▶ [What to work on]: Would you reproduce exactly the lines below from the one holding "cur _; simp [pvFin]" through the one holding "ih [x] (by simp)", inclusive, and no others?

+ + + + +

-- pv_equiv track=rewrite | github.com/CIAM-Group/EvolutionaryAlgorithm_Codes | MOEAD-RD/MOEAD_MD/routing.py | get_sub_sol
-- ===== SOURCE A (Python) =====
-- def get_sub_sol(sol, must_visted_dict):
--     """
-- 	param: sol: ["platCode", ...]
-- 		   must_visted_dict: {"platCode": True/False, ...}
-- 	return: subsol: [["platCode", ...], ...]
-- 	"""
--     sub_sols = []
--     end_pointer = len(sol)
--     start_pointer = len(sol)
--     for platform in reversed(sol):
--         start_pointer -= 1
--         if must_visted_dict[platform]:
--             sub_sols.append([x for x in sol[start_pointer:end_pointer]])
--             end_pointer = start_pointer
--     if must_visted_dict[sol[0]] is False:
--         sub_sols.append([x for x in sol[0:end_pointer]])
--     return sub_sols
-- ===== SOURCE B (Python) =====
-- def get_sub_sol(sol, must_visted_dict):
--     # Single forward pass with a running segment accumulator (no index pointers,
--     # no slicing): a must-visit platform closes the open segment and starts a new
--     # one; the list of segments is reversed once at the end.
--     segments = []
--     current = []
--     for p in sol:
--         if must_visted_dict[p] and current:
--             segments.append(current)
--             current = []
--         current.append(p)
--     if current:
--         segments.append(current)
--     segments.reverse()
--     return segments
-- ===== Notes on version B (the rewrite author's own statement) =====
-- stated objective: alternative
-- what changed: A walks the list backwards with two index pointers and emits copied slices; B makes one forward pass with a running segment accumulator (no indices, no slicing) and reverses the segment list once at the end.
import Mathlib
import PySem

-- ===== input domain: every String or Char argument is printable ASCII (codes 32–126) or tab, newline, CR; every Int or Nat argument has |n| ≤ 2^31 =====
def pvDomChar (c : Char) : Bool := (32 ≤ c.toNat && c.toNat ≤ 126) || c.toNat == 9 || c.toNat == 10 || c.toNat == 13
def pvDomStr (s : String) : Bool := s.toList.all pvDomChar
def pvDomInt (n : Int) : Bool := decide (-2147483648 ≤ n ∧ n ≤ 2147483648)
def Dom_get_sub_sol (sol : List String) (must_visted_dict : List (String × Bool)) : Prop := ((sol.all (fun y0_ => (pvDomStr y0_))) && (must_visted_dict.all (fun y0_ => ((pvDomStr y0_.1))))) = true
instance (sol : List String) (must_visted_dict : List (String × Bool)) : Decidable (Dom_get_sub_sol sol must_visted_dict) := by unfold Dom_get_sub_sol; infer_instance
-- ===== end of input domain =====

-- B replaces A's backward two-pointer slicing scan by a single forward pass with a
-- running segment accumulator (alternative decomposition, same asymptotic cost).


-- ===== PORT A =====
-- Literal port of A: backward loop over reversed sol with start/end pointers,
-- appending copied slices.  Dict lookups are totalized with getD false and the
-- final sol[0] with headD "": Python raises KeyError/IndexError exactly on the
-- inputs Pre_ excludes, so the defaults are never reached inside Pre_.
def get_sub_sol (sol : List String) (must_visted_dict : List (String × Bool)) : List (List String) :=
  let d := PySem.Dict.mk must_visted_dict
  let n : Int := sol.length
  let st := sol.reverse.foldl
    (fun (st : List (List String) × Int × Int) platform =>
      let sub_sols := st.1
      let end_pointer := st.2.1
      let start_pointer := st.2.2 - 1
      if d.getD platform false then
        (sub_sols ++ [PySem.List.slice sol (some start_pointer) (some end_pointer)],
         start_pointer, start_pointer)
      else
        (sub_sols, end_pointer, start_pointer))
    ([], n, n)
  if d.getD (sol.headD "") false = false then
    st.1 ++ [PySem.List.slice sol (some 0) (some st.2.1)]
  else
    st.1

-- ===== PORT B =====
-- Literal port of B: one forward fold carrying (segments, current); a must-visit
-- platform with a nonempty current segment flushes it; final flush, then reverse.
def get_sub_sol_alt (sol : List String) (must_visted_dict : List (String × Bool)) : List (List String) :=
  let d := PySem.Dict.mk must_visted_dict
  let st := sol.foldl
    (fun (st : List (List String) × List String) p =>
      if d.getD p false && !st.2.isEmpty then (st.1 ++ [st.2], [p])
      else (st.1, st.2 ++ [p]))
    ([], [])
  let segments := if !st.2.isEmpty then st.1 ++ [st.2] else st.1
  segments.reverse

-- ===== PRECONDITION & SPEC =====
-- Pre_ excludes exactly the inputs where Python A raises: empty sol (IndexError at
-- sol[0]) and sol containing a platform absent from must_visted_dict (KeyError).
def Pre_get_sub_sol (sol : List String) (must_visted_dict : List (String × Bool)) : Prop :=
  sol ≠ [] ∧ ∀ p ∈ sol, (PySem.Dict.mk must_visted_dict).contains p = true
instance (sol : List String) (must_visted_dict : List (String × Bool)) : Decidable (Pre_get_sub_sol sol must_visted_dict) := by unfold Pre_get_sub_sol; infer_instance

def pvWitness_get_sub_sol : List String × (List (String × Bool)) :=
  (["a", "b", "c"], [("a", true), ("b", false), ("c", true)])

def Spec_get_sub_sol (sol : List String) (must_visted_dict : List (String × Bool)) (out : List (List String)) : Prop := out = get_sub_sol_alt sol must_visted_dict
instance (sol : List String) (must_visted_dict : List (String × Bool)) (out : List (List String)) : Decidable (Spec_get_sub_sol sol must_visted_dict out) := by unfold Spec_get_sub_sol; infer_instance

-- ===== CLAIM (what is proved, stated in full; the proofs are below) =====
def Claim_equal_get_sub_sol : Prop := ∀ (sol : List String) (must_visted_dict : List (String × Bool)), Dom_get_sub_sol sol must_visted_dict → Pre_get_sub_sol sol must_visted_dict → Spec_get_sub_sol sol must_visted_dict (get_sub_sol sol must_visted_dict)

-- ===== LEMMAS AND PROOFS =====


-- maximal unflagged prefix of a platform list
def pvLead (d : PySem.Dict String Bool) : List String → List String
  | [] => []
  | x :: xs => if d.getD x false then [] else x :: pvLead d xs

-- forward segments, each headed by a flagged platform
def pvFgroups (d : PySem.Dict String Bool) : List String → List (List String)
  | [] => []
  | x :: xs => if d.getD x false then (x :: pvLead d xs) :: pvFgroups d xs else pvFgroups d xs

theorem pvLead_take (d : PySem.Dict String Bool) (xs : List String) :
    xs.take (pvLead d xs).length = pvLead d xs := by
  induction xs with
  | nil => simp [pvLead]
  | cons x xs ih =>
    by_cases h : d.getD x false
    · simp [pvLead, h]
    · simp [pvLead, h, ih]

-- A's backward pointer loop, characterised over an arbitrary suffix of sol
theorem pvA_loop (d : PySem.Dict String Bool) (sol : List String) (suf : List String) :
    ∀ pre : List String, sol = pre ++ suf →
    suf.reverse.foldl
      (fun (st : List (List String) × Int × Int) platform =>
        let sub_sols := st.1
        let end_pointer := st.2.1
        let start_pointer := st.2.2 - 1
        if d.getD platform false then
          (sub_sols ++ [PySem.List.slice sol (some start_pointer) (some end_pointer)],
           start_pointer, start_pointer)
        else
          (sub_sols, end_pointer, start_pointer))
      ([], (sol.length : Int), (sol.length : Int))
    = ((pvFgroups d suf).reverse,
       (pre.length : Int) + ((pvLead d suf).length : Int), (pre.length : Int)) := by
  induction suf with
  | nil =>
    intro pre h
    subst h
    simp [pvFgroups, pvLead]
  | cons x xs ih =>
    intro pre h
    have h' : sol = (pre ++ [x]) ++ xs := by simp [h]
    rw [List.reverse_cons, List.foldl_append, ih (pre ++ [x]) h']
    simp only [List.foldl_cons, List.foldl_nil, List.length_append, List.length_cons,
      List.length_nil]
    by_cases hf : d.getD x false
    · have hs : ((pre.length + 1 : Nat) : Int) - 1 = ((pre.length : Nat) : Int) := by push_cast; ring
      have he : ((pre.length + 1 : Nat) : Int) + ((pvLead d xs).length : Int)
          = ((pre.length + 1 + (pvLead d xs).length : Nat) : Int) := by push_cast; ring
      have hdrop : sol.drop pre.length = x :: xs := by
        rw [h, List.drop_left]
      have hslice : PySem.List.slice sol (some ((pre.length : Nat) : Int))
            (some ((pre.length + 1 + (pvLead d xs).length : Nat) : Int))
          = x :: pvLead d xs := by
        rw [PySem.List.slice_natCast, hdrop]
        have : pre.length + 1 + (pvLead d xs).length - pre.length = (pvLead d xs).length + 1 := by omega
        rw [this, List.take_succ_cons, pvLead_take]
      simp only [hf, if_true, hs, he, hslice]
      rw [pvFgroups, pvLead]
      simp [hf]
    · rw [pvFgroups, pvLead]
      simp only [hf, Bool.false_eq_true, if_false, Prod.mk.injEq]
      refine ⟨trivial, ?_, by push_cast; ring⟩
      simp only [List.length_cons]
      push_cast; ring

-- B's forward loop, characterised with an open current segment
def pvFin (d : PySem.Dict String Bool) (cur : List String) : List String → List (List String) × List String
  | [] => ([], cur)
  | x :: xs =>
    if d.getD x false then (cur :: (pvFin d [x] xs).1, (pvFin d [x] xs).2)
    else pvFin d (cur ++ [x]) xs

theorem pvB_loop (d : PySem.Dict String Bool) (xs : List String) :
    ∀ (segs : List (List String)) (cur : List String), cur ≠ [] →
    xs.foldl
      (fun (st : List (List String) × List String) p =>
        if d.getD p false && !st.2.isEmpty then (st.1 ++ [st.2], [p])
        else (st.1, st.2 ++ [p]))
      (segs, cur)
    = (segs ++ (pvFin d cur xs).1, (pvFin d cur xs).2) := by
  induction xs with
  | nil => intro segs cur _; simp [pvFin]
  | cons x xs ih =>
    intro segs cur hcur
    rw [List.foldl_cons]
    by_cases hf : d.getD x false
    · have hne : cur.isEmpty = false := by simp [hcur]
      simp only [hf, hne, Bool.not_false, Bool.true_and, if_true]
      rw [ih (segs ++ [cur]) [x] (by simp), pvFin]
      simp [hf]
    · simp only [hf, Bool.false_and, Bool.false_eq_true, if_false]
      rw [ih segs (cur ++ [x]) (by simp), pvFin]
      simp [hf]

theorem pvFin_snd_ne (d : PySem.Dict String Bool) (xs : List String) :
    ∀ cur : List String, cur ≠ [] → (pvFin d cur xs).2 ≠ [] := by
  induction xs with
  | nil => intro cur h; simpa [pvFin] using h
  | cons x xs ih =>
    intro cur hcur
    by_cases hf : d.getD x false
    · rw [pvFin]; simp only [hf, if_true]; exact ih [x] (by simp)
    · rw [pvFin]; simp only [hf, Bool.false_eq_true, if_false]; exact ih (cur ++ [x]) (by simp)

theorem pvFin_spec (d : PySem.Dict String Bool) (xs : List String) :
    ∀ cur : List String,
    (pvFin d cur xs).1 ++ [(pvFin d cur xs).2] = (cur ++ pvLead d xs) :: pvFgroups d xs := by
  induction xs with
  | nil => intro cur; simp [pvFin, pvLead, pvFgroups]
  | cons x xs ih =>
    intro cur
    by_cases hf : d.getD x false
    · rw [pvFin, pvLead, pvFgroups]
      simp only [hf, if_true, List.cons_append, List.append_nil]
      rw [ih [x]]
      simp
    · rw [pvFin, pvLead, pvFgroups]
      simp only [hf, Bool.false_eq_true, if_false]
      rw [ih (cur ++ [x])]
      simp


-- ===== VERDICT (by name: the statement is the Claim_ definition above) =====
theorem get_sub_sol_spec : Claim_equal_get_sub_sol := by
  unfold Claim_equal_get_sub_sol
  intro sol mv _ hpre
  obtain ⟨hne, -⟩ := hpre
  obtain ⟨y, ys, rfl⟩ := List.exists_cons_of_ne_nil hne
  simp only [Spec_get_sub_sol, get_sub_sol, get_sub_sol_alt]
  rw [pvA_loop (PySem.Dict.mk mv) (y :: ys) (y :: ys) [] rfl]
  simp only [List.foldl_cons, List.isEmpty_nil, Bool.not_true, Bool.and_false,
    Bool.false_eq_true, if_false, List.nil_append]
  rw [pvB_loop (PySem.Dict.mk mv) ys [] [y] (by simp)]
  have hfin : (!(pvFin (PySem.Dict.mk mv) [y] ys).2.isEmpty) = true := by
    simpa [List.isEmpty_iff] using pvFin_snd_ne (PySem.Dict.mk mv) ys [y] (by simp)
  simp only [List.nil_append, hfin, if_true]
  rw [pvFin_spec (PySem.Dict.mk mv) ys [y]]
  simp only [List.headD_cons, List.length_nil, Nat.cast_zero, zero_add]
  by_cases hy : (PySem.Dict.mk mv).getD y false
  · rw [if_neg (by simp [hy])]
    rw [pvFgroups]; simp [hy]
  · rw [if_pos (by simp [hy])]
    rw [PySem.List.slice_zero_start, PySem.List.slice_to_natCast, pvLead_take]
    rw [pvFgroups, pvLead]
    simp [hy]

+ + + + +

▶ [Task response]:
  | nil => intro segs cur _; simp [pvFin]
  | cons x xs ih =>
    intro segs cur hcur
    rw [List.foldl_cons]
    by_cases hf : d.getD x false
    · have hne : cur.isEmpty = false := by simp [hcur]
      simp only [hf, hne, Bool.not_false, Bool.true_and, if_true]
      rw [ih (segs ++ [cur]) [x] (by simp), pvFin]
      simp [hf]
    · simp only [hf, Bool.false_and, Bool.false_eq_true, if_false]
      rw [ih segs (cur ++ [x]) (by simp), pvFin]
      simp [hf]

theorem pvFin_snd_ne (d : PySem.Dict String Bool) (xs : List String) :
    ∀ cur : List String, cur ≠ [] → (pvFin d cur xs).2 ≠ [] := by
  induction xs with
  | nil => intro cur h; simpa [pvFin] using h
  | cons x xs ih =>
    intro cur hcur
    by_cases hf : d.getD x false
    · rw [pvFin]; simp only [hf, if_true]; exact ih [x] (by simp)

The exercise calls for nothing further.